Scan the records that follow, and whenever a line has the word "absurd", copy it.

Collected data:
-- Opening Marker --
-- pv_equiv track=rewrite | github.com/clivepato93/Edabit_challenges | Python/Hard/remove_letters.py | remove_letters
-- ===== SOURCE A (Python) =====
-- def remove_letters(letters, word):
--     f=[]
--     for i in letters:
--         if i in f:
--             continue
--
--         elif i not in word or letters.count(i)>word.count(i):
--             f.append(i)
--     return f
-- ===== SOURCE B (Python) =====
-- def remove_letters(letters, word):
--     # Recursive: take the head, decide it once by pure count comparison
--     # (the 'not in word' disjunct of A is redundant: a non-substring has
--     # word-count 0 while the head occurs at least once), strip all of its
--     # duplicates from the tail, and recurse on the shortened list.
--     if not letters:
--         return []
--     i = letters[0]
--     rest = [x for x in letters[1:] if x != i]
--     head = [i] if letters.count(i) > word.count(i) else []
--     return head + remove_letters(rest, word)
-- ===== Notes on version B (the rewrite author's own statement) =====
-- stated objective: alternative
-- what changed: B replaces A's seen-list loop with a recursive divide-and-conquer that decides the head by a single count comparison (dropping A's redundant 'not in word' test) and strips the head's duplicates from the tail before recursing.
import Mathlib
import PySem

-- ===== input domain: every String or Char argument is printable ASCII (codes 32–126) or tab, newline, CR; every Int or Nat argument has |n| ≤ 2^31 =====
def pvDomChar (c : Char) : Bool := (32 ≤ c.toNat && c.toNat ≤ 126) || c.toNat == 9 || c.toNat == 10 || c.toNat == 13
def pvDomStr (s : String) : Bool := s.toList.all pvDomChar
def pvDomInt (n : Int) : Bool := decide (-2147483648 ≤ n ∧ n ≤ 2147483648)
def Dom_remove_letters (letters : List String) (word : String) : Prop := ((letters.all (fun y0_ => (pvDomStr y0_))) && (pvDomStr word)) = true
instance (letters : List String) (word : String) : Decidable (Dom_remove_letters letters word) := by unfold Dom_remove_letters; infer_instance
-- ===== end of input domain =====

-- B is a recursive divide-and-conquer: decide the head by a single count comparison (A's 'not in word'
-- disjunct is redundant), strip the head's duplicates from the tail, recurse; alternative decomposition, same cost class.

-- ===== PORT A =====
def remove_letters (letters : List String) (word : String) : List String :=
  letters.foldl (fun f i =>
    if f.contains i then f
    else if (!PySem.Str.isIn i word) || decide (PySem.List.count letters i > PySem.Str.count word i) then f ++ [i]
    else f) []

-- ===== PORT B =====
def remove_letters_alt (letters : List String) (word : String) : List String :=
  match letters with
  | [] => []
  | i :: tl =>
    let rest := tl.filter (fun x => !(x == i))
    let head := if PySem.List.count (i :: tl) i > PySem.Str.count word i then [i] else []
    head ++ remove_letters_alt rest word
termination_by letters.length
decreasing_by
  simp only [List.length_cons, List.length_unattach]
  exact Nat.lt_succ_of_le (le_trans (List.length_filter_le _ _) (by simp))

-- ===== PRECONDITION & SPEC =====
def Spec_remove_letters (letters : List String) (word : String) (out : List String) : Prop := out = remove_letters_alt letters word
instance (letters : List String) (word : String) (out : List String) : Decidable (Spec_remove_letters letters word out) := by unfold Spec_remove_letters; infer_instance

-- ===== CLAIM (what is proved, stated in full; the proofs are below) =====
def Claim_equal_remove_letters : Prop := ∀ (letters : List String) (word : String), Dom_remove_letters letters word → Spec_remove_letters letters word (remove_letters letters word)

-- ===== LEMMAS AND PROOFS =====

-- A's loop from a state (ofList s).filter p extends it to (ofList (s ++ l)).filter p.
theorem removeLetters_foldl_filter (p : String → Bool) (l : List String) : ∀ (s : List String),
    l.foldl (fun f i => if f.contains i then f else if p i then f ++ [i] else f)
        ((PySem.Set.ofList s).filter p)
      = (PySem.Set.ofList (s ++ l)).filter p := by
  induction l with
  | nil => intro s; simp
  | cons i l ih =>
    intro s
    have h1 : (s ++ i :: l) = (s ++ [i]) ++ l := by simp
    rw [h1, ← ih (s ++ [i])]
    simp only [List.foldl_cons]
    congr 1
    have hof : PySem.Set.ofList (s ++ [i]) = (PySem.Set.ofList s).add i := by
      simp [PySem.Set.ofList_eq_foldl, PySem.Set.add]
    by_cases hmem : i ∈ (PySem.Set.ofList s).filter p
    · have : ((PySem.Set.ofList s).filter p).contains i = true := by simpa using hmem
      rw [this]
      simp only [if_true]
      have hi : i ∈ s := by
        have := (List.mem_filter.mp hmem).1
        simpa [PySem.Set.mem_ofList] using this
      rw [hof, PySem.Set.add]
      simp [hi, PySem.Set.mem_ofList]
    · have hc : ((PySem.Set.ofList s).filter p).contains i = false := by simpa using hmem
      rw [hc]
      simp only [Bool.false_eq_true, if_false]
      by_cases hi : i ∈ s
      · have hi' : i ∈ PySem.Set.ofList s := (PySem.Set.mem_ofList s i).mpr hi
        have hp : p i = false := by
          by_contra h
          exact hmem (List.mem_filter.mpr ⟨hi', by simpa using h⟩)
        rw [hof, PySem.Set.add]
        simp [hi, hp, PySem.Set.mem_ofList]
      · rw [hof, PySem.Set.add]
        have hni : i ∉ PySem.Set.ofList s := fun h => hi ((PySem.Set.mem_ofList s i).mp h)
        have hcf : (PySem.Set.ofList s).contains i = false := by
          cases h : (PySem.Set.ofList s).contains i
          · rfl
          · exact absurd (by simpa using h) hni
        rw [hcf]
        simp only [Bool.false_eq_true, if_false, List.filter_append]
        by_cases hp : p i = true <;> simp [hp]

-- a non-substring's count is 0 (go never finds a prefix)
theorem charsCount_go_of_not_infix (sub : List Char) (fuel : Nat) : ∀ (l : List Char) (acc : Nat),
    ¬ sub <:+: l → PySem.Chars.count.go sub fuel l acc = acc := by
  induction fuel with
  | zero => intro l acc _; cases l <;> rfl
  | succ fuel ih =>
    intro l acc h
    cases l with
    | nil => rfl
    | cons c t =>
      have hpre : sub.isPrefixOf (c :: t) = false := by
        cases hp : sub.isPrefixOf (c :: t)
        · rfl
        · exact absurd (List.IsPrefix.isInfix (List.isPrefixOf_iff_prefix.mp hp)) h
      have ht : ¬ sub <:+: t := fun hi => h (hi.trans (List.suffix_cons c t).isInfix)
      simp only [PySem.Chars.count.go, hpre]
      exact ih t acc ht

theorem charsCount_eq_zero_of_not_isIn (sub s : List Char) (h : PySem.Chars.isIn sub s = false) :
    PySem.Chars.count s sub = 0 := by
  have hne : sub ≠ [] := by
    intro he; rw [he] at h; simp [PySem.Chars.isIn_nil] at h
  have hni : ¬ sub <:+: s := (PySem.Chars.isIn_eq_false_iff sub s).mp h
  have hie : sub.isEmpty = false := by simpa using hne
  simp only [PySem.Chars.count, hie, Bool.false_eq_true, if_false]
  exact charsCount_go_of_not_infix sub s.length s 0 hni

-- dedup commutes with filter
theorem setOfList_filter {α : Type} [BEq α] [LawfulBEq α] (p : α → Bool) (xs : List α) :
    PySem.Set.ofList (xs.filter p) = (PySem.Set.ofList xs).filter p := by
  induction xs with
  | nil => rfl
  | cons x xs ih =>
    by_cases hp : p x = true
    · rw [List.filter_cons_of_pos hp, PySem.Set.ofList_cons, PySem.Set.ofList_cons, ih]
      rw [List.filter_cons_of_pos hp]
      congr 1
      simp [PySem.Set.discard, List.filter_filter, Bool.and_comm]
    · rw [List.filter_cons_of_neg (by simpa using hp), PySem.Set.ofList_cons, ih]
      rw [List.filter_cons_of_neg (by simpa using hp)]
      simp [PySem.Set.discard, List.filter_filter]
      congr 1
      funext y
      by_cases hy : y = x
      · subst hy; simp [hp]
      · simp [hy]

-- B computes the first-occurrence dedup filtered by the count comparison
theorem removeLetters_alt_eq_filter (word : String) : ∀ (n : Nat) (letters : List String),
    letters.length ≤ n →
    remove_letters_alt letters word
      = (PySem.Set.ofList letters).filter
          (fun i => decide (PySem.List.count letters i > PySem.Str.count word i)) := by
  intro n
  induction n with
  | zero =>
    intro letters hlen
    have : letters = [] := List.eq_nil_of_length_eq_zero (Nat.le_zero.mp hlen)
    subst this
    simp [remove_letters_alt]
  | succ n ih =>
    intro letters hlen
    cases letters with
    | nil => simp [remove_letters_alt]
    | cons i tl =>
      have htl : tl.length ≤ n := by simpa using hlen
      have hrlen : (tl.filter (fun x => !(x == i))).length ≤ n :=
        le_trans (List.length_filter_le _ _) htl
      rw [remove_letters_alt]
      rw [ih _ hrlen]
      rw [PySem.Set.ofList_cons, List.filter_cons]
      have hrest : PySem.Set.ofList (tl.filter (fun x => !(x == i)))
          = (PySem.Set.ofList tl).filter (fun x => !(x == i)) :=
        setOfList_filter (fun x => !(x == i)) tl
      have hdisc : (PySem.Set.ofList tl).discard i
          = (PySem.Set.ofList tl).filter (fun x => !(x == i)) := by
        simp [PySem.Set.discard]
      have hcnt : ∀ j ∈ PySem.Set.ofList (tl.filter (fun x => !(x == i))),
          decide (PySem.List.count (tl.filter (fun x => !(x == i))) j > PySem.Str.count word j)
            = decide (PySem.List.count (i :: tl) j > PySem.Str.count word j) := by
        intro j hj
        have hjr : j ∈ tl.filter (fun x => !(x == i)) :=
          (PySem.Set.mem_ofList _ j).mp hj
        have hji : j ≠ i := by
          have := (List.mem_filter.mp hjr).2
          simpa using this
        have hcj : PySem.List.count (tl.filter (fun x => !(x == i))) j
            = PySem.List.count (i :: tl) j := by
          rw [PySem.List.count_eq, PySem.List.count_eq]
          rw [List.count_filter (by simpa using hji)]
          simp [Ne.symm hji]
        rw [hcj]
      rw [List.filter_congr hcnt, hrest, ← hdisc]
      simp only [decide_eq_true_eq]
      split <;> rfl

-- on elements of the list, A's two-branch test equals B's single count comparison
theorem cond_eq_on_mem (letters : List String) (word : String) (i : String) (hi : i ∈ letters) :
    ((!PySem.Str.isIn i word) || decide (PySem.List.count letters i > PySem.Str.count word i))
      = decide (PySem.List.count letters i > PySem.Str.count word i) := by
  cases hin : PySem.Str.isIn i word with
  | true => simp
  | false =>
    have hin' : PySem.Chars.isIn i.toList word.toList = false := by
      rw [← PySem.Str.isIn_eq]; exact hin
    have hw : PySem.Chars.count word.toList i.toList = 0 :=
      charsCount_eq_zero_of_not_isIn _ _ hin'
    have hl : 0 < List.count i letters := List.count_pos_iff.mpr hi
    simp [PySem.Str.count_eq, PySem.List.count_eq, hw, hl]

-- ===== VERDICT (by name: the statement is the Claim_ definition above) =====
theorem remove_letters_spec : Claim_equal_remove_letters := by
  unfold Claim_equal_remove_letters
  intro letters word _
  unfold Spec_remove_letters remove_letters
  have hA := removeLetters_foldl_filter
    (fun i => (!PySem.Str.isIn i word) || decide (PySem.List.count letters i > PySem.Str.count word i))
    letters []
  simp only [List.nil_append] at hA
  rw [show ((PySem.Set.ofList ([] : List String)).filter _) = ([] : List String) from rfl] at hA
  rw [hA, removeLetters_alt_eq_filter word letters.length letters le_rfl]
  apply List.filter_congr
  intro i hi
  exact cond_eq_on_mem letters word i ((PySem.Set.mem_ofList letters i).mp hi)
-- Closing Marker --
-- Opening Marker --
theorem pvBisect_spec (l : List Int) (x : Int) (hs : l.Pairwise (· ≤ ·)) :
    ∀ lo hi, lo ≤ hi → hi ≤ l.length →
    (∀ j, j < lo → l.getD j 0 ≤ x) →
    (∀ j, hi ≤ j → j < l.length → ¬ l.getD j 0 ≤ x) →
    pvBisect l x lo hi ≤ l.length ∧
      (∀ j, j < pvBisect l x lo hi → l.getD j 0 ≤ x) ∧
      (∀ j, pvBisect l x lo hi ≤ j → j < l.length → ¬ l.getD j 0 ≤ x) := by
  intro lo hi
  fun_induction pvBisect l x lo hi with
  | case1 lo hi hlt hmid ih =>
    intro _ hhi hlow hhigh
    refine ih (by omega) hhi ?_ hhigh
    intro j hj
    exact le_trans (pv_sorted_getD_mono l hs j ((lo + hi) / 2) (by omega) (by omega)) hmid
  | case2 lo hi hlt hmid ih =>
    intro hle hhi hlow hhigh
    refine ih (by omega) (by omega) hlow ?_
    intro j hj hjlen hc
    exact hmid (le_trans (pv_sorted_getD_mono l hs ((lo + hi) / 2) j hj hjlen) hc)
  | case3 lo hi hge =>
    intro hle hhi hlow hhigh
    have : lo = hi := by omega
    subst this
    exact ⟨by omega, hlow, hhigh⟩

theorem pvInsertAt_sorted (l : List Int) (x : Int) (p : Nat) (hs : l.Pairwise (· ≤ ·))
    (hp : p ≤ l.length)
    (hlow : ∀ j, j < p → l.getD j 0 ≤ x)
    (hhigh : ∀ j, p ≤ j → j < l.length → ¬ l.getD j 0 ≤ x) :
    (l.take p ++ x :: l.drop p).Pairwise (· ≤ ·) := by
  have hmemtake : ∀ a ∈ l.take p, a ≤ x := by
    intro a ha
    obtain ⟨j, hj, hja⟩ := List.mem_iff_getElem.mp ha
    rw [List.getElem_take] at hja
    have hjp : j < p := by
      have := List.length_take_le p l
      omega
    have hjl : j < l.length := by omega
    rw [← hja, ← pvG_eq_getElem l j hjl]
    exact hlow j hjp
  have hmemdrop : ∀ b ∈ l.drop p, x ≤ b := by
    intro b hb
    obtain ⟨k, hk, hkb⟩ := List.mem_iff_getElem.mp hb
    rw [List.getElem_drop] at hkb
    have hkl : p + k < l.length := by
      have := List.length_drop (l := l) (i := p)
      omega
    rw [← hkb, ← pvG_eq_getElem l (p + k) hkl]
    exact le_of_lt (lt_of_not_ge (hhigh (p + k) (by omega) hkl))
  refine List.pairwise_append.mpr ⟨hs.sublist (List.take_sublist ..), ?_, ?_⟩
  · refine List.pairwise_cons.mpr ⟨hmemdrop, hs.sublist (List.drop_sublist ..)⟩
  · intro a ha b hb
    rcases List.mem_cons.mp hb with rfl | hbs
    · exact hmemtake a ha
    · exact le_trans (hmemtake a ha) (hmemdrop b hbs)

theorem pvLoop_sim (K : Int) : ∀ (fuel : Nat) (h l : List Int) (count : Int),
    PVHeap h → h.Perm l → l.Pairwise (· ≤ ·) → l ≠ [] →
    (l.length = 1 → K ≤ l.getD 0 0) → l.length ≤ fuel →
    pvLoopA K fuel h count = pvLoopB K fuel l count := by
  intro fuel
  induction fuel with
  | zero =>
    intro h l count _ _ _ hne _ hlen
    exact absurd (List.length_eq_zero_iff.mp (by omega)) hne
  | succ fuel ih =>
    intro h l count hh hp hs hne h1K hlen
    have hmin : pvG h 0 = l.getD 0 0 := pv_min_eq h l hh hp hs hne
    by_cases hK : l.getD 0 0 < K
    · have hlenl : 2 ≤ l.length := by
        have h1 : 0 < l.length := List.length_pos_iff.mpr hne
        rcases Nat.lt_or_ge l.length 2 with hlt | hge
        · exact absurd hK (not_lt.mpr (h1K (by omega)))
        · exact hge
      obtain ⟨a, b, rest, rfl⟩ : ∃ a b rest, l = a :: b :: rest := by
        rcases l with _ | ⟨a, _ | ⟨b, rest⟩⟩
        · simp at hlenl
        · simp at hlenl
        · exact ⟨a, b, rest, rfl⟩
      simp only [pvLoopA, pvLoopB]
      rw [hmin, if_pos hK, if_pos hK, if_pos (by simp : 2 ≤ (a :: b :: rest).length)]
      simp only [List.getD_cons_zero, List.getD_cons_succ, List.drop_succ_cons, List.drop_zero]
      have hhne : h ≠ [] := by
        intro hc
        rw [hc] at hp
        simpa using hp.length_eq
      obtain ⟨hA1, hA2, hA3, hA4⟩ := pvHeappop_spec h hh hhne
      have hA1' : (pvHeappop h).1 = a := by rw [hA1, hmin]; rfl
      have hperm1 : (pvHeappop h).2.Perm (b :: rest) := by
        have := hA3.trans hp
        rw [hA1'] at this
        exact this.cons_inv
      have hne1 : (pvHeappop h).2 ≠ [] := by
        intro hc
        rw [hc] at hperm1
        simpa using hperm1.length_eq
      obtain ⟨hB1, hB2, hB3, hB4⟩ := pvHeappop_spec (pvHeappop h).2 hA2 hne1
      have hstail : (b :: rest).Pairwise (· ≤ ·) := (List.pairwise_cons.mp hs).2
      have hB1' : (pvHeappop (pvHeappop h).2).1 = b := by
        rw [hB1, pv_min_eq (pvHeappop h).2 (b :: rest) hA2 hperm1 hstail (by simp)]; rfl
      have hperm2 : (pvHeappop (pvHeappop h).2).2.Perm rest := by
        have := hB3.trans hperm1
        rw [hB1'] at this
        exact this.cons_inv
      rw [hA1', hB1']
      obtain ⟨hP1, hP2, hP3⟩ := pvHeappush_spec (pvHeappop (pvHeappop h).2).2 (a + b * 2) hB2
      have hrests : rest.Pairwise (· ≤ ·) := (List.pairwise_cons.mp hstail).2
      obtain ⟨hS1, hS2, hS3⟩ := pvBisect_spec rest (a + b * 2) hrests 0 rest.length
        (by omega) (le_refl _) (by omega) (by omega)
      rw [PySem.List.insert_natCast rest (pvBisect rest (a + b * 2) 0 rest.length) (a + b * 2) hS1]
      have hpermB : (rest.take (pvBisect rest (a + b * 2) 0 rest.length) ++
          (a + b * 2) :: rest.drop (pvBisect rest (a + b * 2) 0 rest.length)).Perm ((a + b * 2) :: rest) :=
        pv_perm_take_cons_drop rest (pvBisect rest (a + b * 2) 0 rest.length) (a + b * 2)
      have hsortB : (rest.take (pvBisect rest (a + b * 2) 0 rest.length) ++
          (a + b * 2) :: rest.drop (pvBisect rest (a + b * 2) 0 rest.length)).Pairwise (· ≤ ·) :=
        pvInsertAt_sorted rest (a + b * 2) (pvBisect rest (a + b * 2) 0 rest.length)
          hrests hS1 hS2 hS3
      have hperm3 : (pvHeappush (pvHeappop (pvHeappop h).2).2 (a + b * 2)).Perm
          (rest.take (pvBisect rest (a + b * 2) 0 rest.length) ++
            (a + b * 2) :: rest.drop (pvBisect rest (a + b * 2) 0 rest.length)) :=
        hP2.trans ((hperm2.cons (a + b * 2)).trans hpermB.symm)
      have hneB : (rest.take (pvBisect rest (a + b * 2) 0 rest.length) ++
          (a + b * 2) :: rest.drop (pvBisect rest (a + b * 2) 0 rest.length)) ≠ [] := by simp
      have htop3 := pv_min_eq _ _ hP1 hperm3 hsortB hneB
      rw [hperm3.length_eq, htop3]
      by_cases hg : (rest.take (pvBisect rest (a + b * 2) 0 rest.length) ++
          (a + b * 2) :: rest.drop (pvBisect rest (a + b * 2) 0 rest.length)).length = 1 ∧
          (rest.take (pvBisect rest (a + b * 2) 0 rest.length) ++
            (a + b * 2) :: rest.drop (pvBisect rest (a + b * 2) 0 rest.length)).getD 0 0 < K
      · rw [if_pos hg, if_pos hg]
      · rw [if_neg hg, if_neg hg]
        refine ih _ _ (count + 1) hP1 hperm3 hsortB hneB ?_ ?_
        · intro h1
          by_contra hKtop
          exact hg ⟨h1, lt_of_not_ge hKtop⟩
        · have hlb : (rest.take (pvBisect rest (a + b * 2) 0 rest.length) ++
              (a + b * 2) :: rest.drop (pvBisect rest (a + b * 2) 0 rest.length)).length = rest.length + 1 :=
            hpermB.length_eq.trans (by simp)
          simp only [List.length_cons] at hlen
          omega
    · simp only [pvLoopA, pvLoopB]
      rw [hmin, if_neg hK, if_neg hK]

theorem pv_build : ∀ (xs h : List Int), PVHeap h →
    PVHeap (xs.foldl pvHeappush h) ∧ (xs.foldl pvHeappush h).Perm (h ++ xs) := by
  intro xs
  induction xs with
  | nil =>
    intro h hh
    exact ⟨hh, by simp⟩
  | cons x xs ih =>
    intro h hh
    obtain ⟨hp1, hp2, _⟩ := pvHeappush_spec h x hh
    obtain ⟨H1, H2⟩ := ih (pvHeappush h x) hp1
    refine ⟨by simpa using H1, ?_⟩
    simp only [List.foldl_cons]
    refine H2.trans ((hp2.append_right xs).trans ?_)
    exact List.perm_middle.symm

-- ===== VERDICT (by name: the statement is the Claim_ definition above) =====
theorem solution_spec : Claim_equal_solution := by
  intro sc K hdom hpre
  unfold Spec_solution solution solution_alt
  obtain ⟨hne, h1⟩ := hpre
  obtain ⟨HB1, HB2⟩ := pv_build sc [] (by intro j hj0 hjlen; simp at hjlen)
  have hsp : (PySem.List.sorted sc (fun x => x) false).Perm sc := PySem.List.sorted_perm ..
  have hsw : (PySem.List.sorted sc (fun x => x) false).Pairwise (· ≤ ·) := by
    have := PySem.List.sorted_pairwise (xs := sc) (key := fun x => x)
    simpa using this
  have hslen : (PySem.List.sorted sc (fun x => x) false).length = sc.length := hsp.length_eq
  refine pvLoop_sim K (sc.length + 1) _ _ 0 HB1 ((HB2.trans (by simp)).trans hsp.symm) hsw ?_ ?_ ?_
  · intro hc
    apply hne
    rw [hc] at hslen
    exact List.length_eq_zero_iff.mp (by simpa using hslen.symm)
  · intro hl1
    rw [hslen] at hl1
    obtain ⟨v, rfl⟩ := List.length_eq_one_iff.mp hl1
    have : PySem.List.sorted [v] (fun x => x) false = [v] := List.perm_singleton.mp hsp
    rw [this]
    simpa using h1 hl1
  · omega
-- Closing Marker --
■ WRITTEN ANSWER
          · exact absurd (by simpa using h) hni
        · exact absurd (List.IsPrefix.isInfix (List.isPrefixOf_iff_prefix.mp hp)) h
    exact absurd (List.length_eq_zero_iff.mp (by omega)) hne
        · exact absurd hK (not_lt.mpr (h1K (by omega)))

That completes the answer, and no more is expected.